Wouldn't you want to increment your counter inside of swap?

the tests that I have run seem to be correct however Quicksort is so complex I do not trust my data.

One way to validate your counting is to work out a small example by hand, and compare it to what your code is doing. It's not proof, but it is evidence.

Hello gusano79,
I believe that I put in the wrong code. I actually did have a counter in the swap method.
My apologies. :)

I have discovered that if I put an if clause in the swap method to check and see if array[a] is != to array[b] I find several instances where they actually are equal and if I don't count those with my counter the the number of viable swaps decreases. Now I have to ask myself whether or not I should consider them viable swaps or not since the computer is doing them then it is using up resources therefore they should be counted. What is your opinion?
Thanks,

if I put an if clause in the swap method to check and see if array[a] is != to array[b] I find several instances where they actually are equal and if I don't count those with my counter the the number of viable swaps decreases.
...
whether or not I should consider them viable swaps or not since the computer is doing them then it is using up resources therefore they should be counted.

As far as the swap method is concerned, I'd have it just do the swap, whether the elements are equal or not. This keeps it simple and clear--when you say "swap," you'll want it to really mean "swap," not "swap except if the elements are equal."

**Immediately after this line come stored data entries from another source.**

-- pv_equiv track=rewrite | github.com/Leapense/problems | 28951번： Эскалатор/Эскалатор.py | sum_digits_multiples
-- ===== SOURCE A (Python) =====
-- def sum_digits_multiples(m):
--     total = 0
--     d = 1
--     start = 1
--     while start <= m:
--         end = min(m, 10**d - 1)
--         count = end - start + 1
--         total += count * (d + 1)
--         d += 1
--         start *= 10
--     return total
-- ===== SOURCE B (Python) =====
-- def sum_digits_multiples(m):
--     if m < 1:
--         return 0
--     d = 1
--     while 10 ** d <= m:
--         d += 1
--     return (d + 1) * m + d - (10 ** d - 1) // 9
-- ===== Notes on version B (the rewrite author's own statement) =====
-- stated objective: alternative
-- what changed: Replaces the per-bucket accumulation loop (count*(d+1) added for every digit-length bucket) with a loop that only finds the digit count d of m and then a single closed-form formula (d+1)*m + d - (10**d - 1)//9.
import Mathlib
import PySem

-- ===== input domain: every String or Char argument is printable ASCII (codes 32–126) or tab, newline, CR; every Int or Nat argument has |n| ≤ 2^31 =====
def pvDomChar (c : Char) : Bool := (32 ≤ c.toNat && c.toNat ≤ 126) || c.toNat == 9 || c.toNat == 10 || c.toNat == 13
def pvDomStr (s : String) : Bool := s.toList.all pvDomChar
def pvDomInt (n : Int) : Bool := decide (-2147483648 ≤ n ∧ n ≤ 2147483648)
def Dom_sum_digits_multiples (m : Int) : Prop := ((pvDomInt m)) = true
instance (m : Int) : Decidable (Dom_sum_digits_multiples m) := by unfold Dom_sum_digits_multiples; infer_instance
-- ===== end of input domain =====

-- B replaces A's per-bucket accumulation with a digit-count loop plus a closed-form formula (alternative algorithm, same cost).

-- ===== PORT A =====
-- A's while loop; the '1 ≤ start' conjunct is a totality guard only (start is 1 and
-- only ever multiplied by 10, so it always holds on reachable states).
def pvLoopA (m total d start : Int) : Int :=
  if h : 1 ≤ start ∧ start ≤ m then
    pvLoopA m (total + (min m ((10:Int) ^ d.toNat - 1) - start + 1) * (d + 1)) (d + 1) (start * 10)
  else total
termination_by (m + 1 - start).toNat
decreasing_by omega

def sum_digits_multiples (m : Int) : Int := pvLoopA m 0 1 1

-- ===== PORT B =====
-- B's 'while 10 ** d <= m: d += 1' loop.
def pvLoopB (m d : Int) : Int :=
  if h : (10:Int) ^ d.toNat ≤ m then pvLoopB m (d + 1) else d
termination_by (m - d).toNat
decreasing_by
  have h1 : (d.toNat : Int) < (10:Int) ^ d.toNat := by
    have : d.toNat < 10 ^ d.toNat := Nat.lt_pow_self (by norm_num)
    exact_mod_cast this
  have h2 : d ≤ (d.toNat : Int) := Int.self_le_toNat d
  omega

def sum_digits_multiples_alt (m : Int) : Int :=
  if m < 1 then 0
  else
    let d := pvLoopB m 1
    (d + 1) * m + d - PySem.Int.floordiv ((10:Int) ^ d.toNat - 1) 9

-- ===== PRECONDITION & SPEC =====
def Spec_sum_digits_multiples (m : Int) (out : Int) : Prop := out = sum_digits_multiples_alt m
instance (m : Int) (out : Int) : Decidable (Spec_sum_digits_multiples m out) := by unfold Spec_sum_digits_multiples; infer_instance

-- ===== CLAIM (what is proved, stated in full; the proofs are below) =====
def Claim_equal_sum_digits_multiples : Prop := ∀ (m : Int), Dom_sum_digits_multiples m → Spec_sum_digits_multiples m (sum_digits_multiples m)

-- ===== LEMMAS AND PROOFS =====

-- Repunit R d with 9 * R d = 10^d - 1.
def pvR : Nat → Int
  | 0 => 0
  | d + 1 => 10 * pvR d + 1

lemma pvR_mul : ∀ d : Nat, 9 * pvR d = (10:Int) ^ d - 1 := by
  intro d
  induction d with
  | zero => simp [pvR]
  | succ n ih => simp only [pvR, pow_succ]; ring_nf; ring_nf at ih; omega

-- Closed form F d m = (d+1)*m + d - R d.
def pvF (d : Nat) (m : Int) : Int := ((d : Int) + 1) * m + d - pvR d

-- Main loop lemma: one full run of A's loop from start = 10^e, digit width e+1,
-- when m has exactly e+k+1 digits.
lemma pvLoopA_eq : ∀ (k e : Nat) (total m : Int),
    (10:Int) ^ (e + k) ≤ m → m < (10:Int) ^ (e + k + 1) →
    pvLoopA m total ((e : Int) + 1) ((10:Int) ^ e) = total + pvF (e + k + 1) m - pvF e ((10:Int) ^ e - 1) := by
  intro k
  induction k with
  | zero =>
    intro e total m hlo hhi
    simp only [Nat.add_zero] at hlo hhi
    have hpos : (0:Int) < (10:Int) ^ e := by positivity
    rw [pvLoopA]
    have hcond : 1 ≤ (10:Int) ^ e ∧ (10:Int) ^ e ≤ m := ⟨hpos, hlo⟩
    rw [dif_pos hcond]
    have htn : (((e:Int) + 1).toNat) = e + 1 := by omega
    rw [htn]
    have hmin : min m ((10:Int) ^ (e + 1) - 1) = m := by omega
    rw [hmin]
    rw [pvLoopA]
    have hno : ¬ (1 ≤ (10:Int) ^ e * 10 ∧ (10:Int) ^ e * 10 ≤ m) := by
      rw [pow_succ] at hhi; omega
    rw [dif_neg hno]
    have h9 := pvR_mul e
    have h9' := pvR_mul (e + 1)
    simp only [pvF, pvR, pow_succ] at *
    push_cast
    ring_nf
    ring_nf at h9 h9'
    omega
  | succ k ih =>
    intro e total m hlo hhi
    have hpos : (0:Int) < (10:Int) ^ e := by positivity
    have hle : (10:Int) ^ e ≤ (10:Int) ^ (e + (k+1)) := by
      exact pow_le_pow_right₀ (by norm_num) (by omega)
    rw [pvLoopA]
    have hcond : 1 ≤ (10:Int) ^ e ∧ (10:Int) ^ e ≤ m := ⟨hpos, le_trans hle hlo⟩
    rw [dif_pos hcond]
    have htn : (((e:Int) + 1).toNat) = e + 1 := by omega
    rw [htn]
    have hle1 : (10:Int) ^ (e + 1) ≤ (10:Int) ^ (e + (k+1)) := by
      exact pow_le_pow_right₀ (by norm_num) (by omega)
    have hmin : min m ((10:Int) ^ (e + 1) - 1) = (10:Int) ^ (e + 1) - 1 := by omega
    rw [hmin]
    have hstep : (10:Int) ^ e * 10 = (10:Int) ^ (e + 1) := by rw [pow_succ]
    have hcast : (e : Int) + 1 + 1 = ((e + 1 : Nat) : Int) + 1 := by push_cast; ring
    rw [hstep, hcast]
    have hlo' : (10:Int) ^ (e + 1 + k) ≤ m := by
      have : e + 1 + k = e + (k + 1) := by omega
      rw [this]; exact hlo
    have hhi' : m < (10:Int) ^ (e + 1 + k + 1) := by
      have : e + 1 + k + 1 = e + (k + 1) + 1 := by omega
      rw [this]; exact hhi
    rw [ih (e + 1) _ m hlo' hhi']
    have h9 := pvR_mul e
    have h9' := pvR_mul (e + 1)
    have harr : e + 1 + k + 1 = e + (k + 1) + 1 := by omega
    rw [harr]
    simp only [pvF, pvR, pow_succ] at *
    push_cast
    ring_nf
    ring_nf at h9 h9'
    omega

-- B's digit-count loop returns k+1 when 10^k ≤ m < 10^(k+1).
lemma pvLoopB_eq : ∀ (j k : Nat) (m : Int), j ≤ k →
    (10:Int) ^ k ≤ m → m < (10:Int) ^ (k + 1) →
    pvLoopB m ((k : Int) - j + 1) = (k : Int) + 1 := by
  intro j
  induction j with
  | zero =>
    intro k m _ hlo hhi
    rw [pvLoopB]
    simp only [Nat.cast_zero]
    have htn : (((k:Int) - 0 + 1).toNat) = k + 1 := by omega
    rw [htn, dif_neg (by omega)]
    ring
  | succ j ih =>
    intro k m hjk hlo hhi
    rw [pvLoopB]
    simp only [Nat.cast_add, Nat.cast_one]
    have htn : (((k:Int) - ((j:Int)+1) + 1).toNat) = k - j := by omega
    have hle : (10:Int) ^ (k - j) ≤ (10:Int) ^ k :=
      pow_le_pow_right₀ (by norm_num) (by omega)
    rw [htn, dif_pos (le_trans hle hlo)]
    have : (k:Int) - (j+1) + 1 + 1 = (k:Int) - j + 1 := by ring
    rw [this]
    exact ih k m (by omega) hlo hhi

lemma pvFloordiv_R (d : Nat) : PySem.Int.floordiv ((10:Int) ^ d - 1) 9 = pvR d := by
  have h9 := pvR_mul d
  rw [← h9]
  rw [mul_comm]
  simp [PySem.Int.floordiv, Int.mul_fdiv_cancel _ (by norm_num : (9:Int) ≠ 0)]

-- ===== VERDICT (by name: the statement is the Claim_ definition above) =====
theorem sum_digits_multiples_spec : Claim_equal_sum_digits_multiples := by
  intro m _
  unfold Spec_sum_digits_multiples sum_digits_multiples sum_digits_multiples_alt
  by_cases hm : m < 1
  · rw [if_pos hm, pvLoopA, dif_neg (by omega)]
  · rw [if_neg hm]
    push Not at hm
    -- digit count: k with 10^k ≤ m < 10^(k+1)
    obtain ⟨k, hlo, hhi⟩ : ∃ k : Nat, (10:Int) ^ k ≤ m ∧ m < (10:Int) ^ (k + 1) := by
      refine ⟨Nat.log 10 m.toNat, ?_, ?_⟩
      · have := Nat.pow_log_le_self 10 (x := m.toNat) (by omega)
        have h2 : ((10:Nat) ^ Nat.log 10 m.toNat : Int) ≤ (m.toNat : Int) := by exact_mod_cast this
        push_cast at h2; omega
      · have := Nat.lt_pow_succ_log_self (by norm_num : 1 < 10) m.toNat
        have h2 : ((m.toNat : Nat) : Int) < ((10:Nat) ^ (Nat.log 10 m.toNat + 1) : Int) := by exact_mod_cast this
        push_cast at h2; omega
    have hB : pvLoopB m 1 = (k : Int) + 1 := by
      have := pvLoopB_eq k k m (le_refl k) hlo hhi
      simpa using this
    have hA : pvLoopA m 0 1 1 = 0 + pvF (0 + k + 1) m - pvF 0 ((10:Int) ^ 0 - 1) := by
      have := pvLoopA_eq k 0 0 m (by simpa using hlo) (by simpa using hhi)
      simpa using this
    simp only [hB, hA]
    have htn : (((k:Int) + 1).toNat) = k + 1 := by omega
    rw [htn, pvFloordiv_R]
    have hz : pvF 0 ((10:Int) ^ 0 - 1) = 0 := by simp [pvF, pvR]
    have ha : (0:Nat) + k + 1 = k + 1 := by omega
    rw [hz, ha]
    simp only [pvF]
    push_cast
    ring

But that doesn't answer your question: Should you check for equality before swapping? I wouldn't. It would only matter if the swap operation was inefficient, but we're talking Java here, so any complicated data structure will be represented by a class, and you'll be swapping references to instances of that class, not the instances themselves.

And the other half of your question: Should you count swapping equal elements? If you don't check for equality, then you have to... but you'd want to even if you were checking. Counting swaps is more about the characteristics of the algorithm than it is about sorting any specific data set--if the algorithm says to swap the elements, you'll want to track it regardless.

commented: Well said +6

Thank you for your keen insight into this matter. I am suprised at how inefficient the quicksort method is compared to the insertion and selection sort. The insertion and selection sort seems to be the number of elements to sort while the quicksort seems to be 10 - times the number of elements needed to be sorted. That is with sorting 10000 numbers.

Should you check for equality before swapping?

The detailed argument depends on whether the array is of a primitive type or contains objects.
For two primitives an equals test will be trivial, and a swap pretty trivial too.
For objects you will use a Comparator to determine the sort order. That returns an int value that tells you whether the two objects are >, equal, or <, so checking for equal is just as trivial as for primitives. Swap is (as gusano said) just swapping 2 references.
So either way, testing for equal is so trivial that you shouldn't worry about the resources it uses.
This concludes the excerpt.